(Stored data)
══════════
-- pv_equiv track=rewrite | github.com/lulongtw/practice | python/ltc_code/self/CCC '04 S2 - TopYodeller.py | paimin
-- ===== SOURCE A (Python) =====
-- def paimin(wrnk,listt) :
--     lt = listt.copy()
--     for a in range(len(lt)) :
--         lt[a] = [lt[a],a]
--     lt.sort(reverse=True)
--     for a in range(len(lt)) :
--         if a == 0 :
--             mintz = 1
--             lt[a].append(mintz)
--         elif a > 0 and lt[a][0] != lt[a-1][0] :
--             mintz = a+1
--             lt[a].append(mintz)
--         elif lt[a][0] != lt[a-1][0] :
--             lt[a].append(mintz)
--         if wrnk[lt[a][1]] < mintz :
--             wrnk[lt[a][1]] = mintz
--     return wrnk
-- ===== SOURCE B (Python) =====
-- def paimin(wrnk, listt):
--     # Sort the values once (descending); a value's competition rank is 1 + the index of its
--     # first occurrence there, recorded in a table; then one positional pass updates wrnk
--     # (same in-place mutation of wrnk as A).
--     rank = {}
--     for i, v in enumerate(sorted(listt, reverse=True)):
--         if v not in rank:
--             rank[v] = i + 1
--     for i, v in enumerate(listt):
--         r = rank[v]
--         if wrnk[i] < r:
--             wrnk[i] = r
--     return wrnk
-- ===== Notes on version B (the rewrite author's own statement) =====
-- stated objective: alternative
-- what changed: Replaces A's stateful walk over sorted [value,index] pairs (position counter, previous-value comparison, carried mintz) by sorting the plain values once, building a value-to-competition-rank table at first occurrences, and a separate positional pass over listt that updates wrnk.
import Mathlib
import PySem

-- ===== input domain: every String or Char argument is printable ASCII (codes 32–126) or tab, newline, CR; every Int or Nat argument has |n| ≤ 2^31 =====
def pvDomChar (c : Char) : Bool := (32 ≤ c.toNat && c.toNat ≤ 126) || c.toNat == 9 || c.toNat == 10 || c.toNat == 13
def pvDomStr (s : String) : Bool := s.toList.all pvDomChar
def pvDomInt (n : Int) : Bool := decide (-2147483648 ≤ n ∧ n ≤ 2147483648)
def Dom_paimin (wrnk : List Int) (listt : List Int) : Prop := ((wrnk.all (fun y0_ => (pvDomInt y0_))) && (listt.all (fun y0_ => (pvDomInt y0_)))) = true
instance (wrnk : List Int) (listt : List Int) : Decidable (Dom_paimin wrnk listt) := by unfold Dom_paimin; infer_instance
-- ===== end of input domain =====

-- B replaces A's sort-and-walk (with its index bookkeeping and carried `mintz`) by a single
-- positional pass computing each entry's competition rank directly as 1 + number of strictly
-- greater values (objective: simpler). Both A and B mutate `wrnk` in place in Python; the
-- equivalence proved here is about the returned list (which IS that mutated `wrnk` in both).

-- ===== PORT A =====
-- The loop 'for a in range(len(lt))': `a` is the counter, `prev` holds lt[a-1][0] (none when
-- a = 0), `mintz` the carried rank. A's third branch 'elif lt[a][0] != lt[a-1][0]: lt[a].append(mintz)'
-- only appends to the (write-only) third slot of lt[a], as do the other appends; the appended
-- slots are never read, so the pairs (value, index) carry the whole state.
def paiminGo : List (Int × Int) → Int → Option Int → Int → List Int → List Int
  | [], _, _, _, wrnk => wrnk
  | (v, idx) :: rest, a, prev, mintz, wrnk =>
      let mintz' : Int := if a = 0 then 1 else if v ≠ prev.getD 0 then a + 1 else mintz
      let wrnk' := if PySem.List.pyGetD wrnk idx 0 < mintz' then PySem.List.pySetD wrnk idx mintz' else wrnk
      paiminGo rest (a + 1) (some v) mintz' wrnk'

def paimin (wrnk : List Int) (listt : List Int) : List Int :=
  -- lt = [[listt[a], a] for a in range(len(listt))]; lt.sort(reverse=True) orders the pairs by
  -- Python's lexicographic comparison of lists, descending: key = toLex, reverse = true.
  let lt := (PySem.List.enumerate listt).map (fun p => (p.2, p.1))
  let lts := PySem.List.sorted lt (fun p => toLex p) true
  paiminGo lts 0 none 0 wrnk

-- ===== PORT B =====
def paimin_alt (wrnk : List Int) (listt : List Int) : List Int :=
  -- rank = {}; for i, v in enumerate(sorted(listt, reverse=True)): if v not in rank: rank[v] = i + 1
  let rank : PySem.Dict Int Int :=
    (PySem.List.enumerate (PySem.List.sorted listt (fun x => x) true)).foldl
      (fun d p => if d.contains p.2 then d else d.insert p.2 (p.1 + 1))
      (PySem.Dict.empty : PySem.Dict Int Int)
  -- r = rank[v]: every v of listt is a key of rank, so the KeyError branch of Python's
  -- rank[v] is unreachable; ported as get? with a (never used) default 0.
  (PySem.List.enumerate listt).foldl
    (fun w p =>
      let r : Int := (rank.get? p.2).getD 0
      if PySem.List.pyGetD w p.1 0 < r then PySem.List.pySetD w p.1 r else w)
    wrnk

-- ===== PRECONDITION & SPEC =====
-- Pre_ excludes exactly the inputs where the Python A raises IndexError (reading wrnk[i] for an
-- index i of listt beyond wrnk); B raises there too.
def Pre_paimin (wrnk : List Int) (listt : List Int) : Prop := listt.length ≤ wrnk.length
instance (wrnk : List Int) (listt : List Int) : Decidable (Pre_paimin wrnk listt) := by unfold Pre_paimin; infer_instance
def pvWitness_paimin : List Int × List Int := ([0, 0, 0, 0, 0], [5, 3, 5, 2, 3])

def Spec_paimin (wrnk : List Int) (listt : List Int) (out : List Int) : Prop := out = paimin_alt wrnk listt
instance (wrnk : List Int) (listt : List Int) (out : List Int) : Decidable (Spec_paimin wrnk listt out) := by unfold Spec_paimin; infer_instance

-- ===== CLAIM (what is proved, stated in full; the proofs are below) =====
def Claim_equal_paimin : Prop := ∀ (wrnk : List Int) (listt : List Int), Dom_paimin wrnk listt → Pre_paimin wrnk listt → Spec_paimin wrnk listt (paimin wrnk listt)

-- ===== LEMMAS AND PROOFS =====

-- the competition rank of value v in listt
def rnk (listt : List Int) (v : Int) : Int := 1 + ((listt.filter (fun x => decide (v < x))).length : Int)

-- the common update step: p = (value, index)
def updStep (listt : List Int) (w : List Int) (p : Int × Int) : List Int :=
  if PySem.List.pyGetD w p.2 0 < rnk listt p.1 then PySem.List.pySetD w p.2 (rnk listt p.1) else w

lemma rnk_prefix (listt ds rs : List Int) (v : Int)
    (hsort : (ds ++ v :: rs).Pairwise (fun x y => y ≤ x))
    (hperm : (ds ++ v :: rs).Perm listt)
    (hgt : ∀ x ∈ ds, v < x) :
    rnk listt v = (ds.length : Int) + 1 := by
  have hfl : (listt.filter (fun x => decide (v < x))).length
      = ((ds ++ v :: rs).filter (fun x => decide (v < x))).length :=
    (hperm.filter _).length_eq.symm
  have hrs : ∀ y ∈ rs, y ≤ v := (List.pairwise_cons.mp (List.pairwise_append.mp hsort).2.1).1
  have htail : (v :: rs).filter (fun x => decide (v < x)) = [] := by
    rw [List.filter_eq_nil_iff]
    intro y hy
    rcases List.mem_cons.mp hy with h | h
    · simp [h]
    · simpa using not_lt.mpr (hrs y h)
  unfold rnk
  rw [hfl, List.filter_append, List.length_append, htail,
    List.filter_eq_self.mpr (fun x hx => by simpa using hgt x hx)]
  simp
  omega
══════════
- What is expected
Scan the records above for the lines holding "paiminGo rest (a" and "def Spec_paimin (wrnk". Transcribe those two and every line between them word for word, and no others.

- Written response
      paiminGo rest (a + 1) (some v) mintz' wrnk'

def paimin (wrnk : List Int) (listt : List Int) : List Int :=
  -- lt = [[listt[a], a] for a in range(len(listt))]; lt.sort(reverse=True) orders the pairs by
  -- Python's lexicographic comparison of lists, descending: key = toLex, reverse = true.
  let lt := (PySem.List.enumerate listt).map (fun p => (p.2, p.1))
  let lts := PySem.List.sorted lt (fun p => toLex p) true
  paiminGo lts 0 none 0 wrnk

-- ===== PORT B =====
def paimin_alt (wrnk : List Int) (listt : List Int) : List Int :=
  -- rank = {}; for i, v in enumerate(sorted(listt, reverse=True)): if v not in rank: rank[v] = i + 1
  let rank : PySem.Dict Int Int :=
    (PySem.List.enumerate (PySem.List.sorted listt (fun x => x) true)).foldl
      (fun d p => if d.contains p.2 then d else d.insert p.2 (p.1 + 1))
      (PySem.Dict.empty : PySem.Dict Int Int)
  -- r = rank[v]: every v of listt is a key of rank, so the KeyError branch of Python's
  -- rank[v] is unreachable; ported as get? with a (never used) default 0.
  (PySem.List.enumerate listt).foldl
    (fun w p =>
      let r : Int := (rank.get? p.2).getD 0
      if PySem.List.pyGetD w p.1 0 < r then PySem.List.pySetD w p.1 r else w)
    wrnk

-- ===== PRECONDITION & SPEC =====
-- Pre_ excludes exactly the inputs where the Python A raises IndexError (reading wrnk[i] for an
-- index i of listt beyond wrnk); B raises there too.
def Pre_paimin (wrnk : List Int) (listt : List Int) : Prop := listt.length ≤ wrnk.length
instance (wrnk : List Int) (listt : List Int) : Decidable (Pre_paimin wrnk listt) := by unfold Pre_paimin; infer_instance
def pvWitness_paimin : List Int × List Int := ([0, 0, 0, 0, 0], [5, 3, 5, 2, 3])

def Spec_paimin (wrnk : List Int) (listt : List Int) (out : List Int) : Prop := out = paimin_alt wrnk listt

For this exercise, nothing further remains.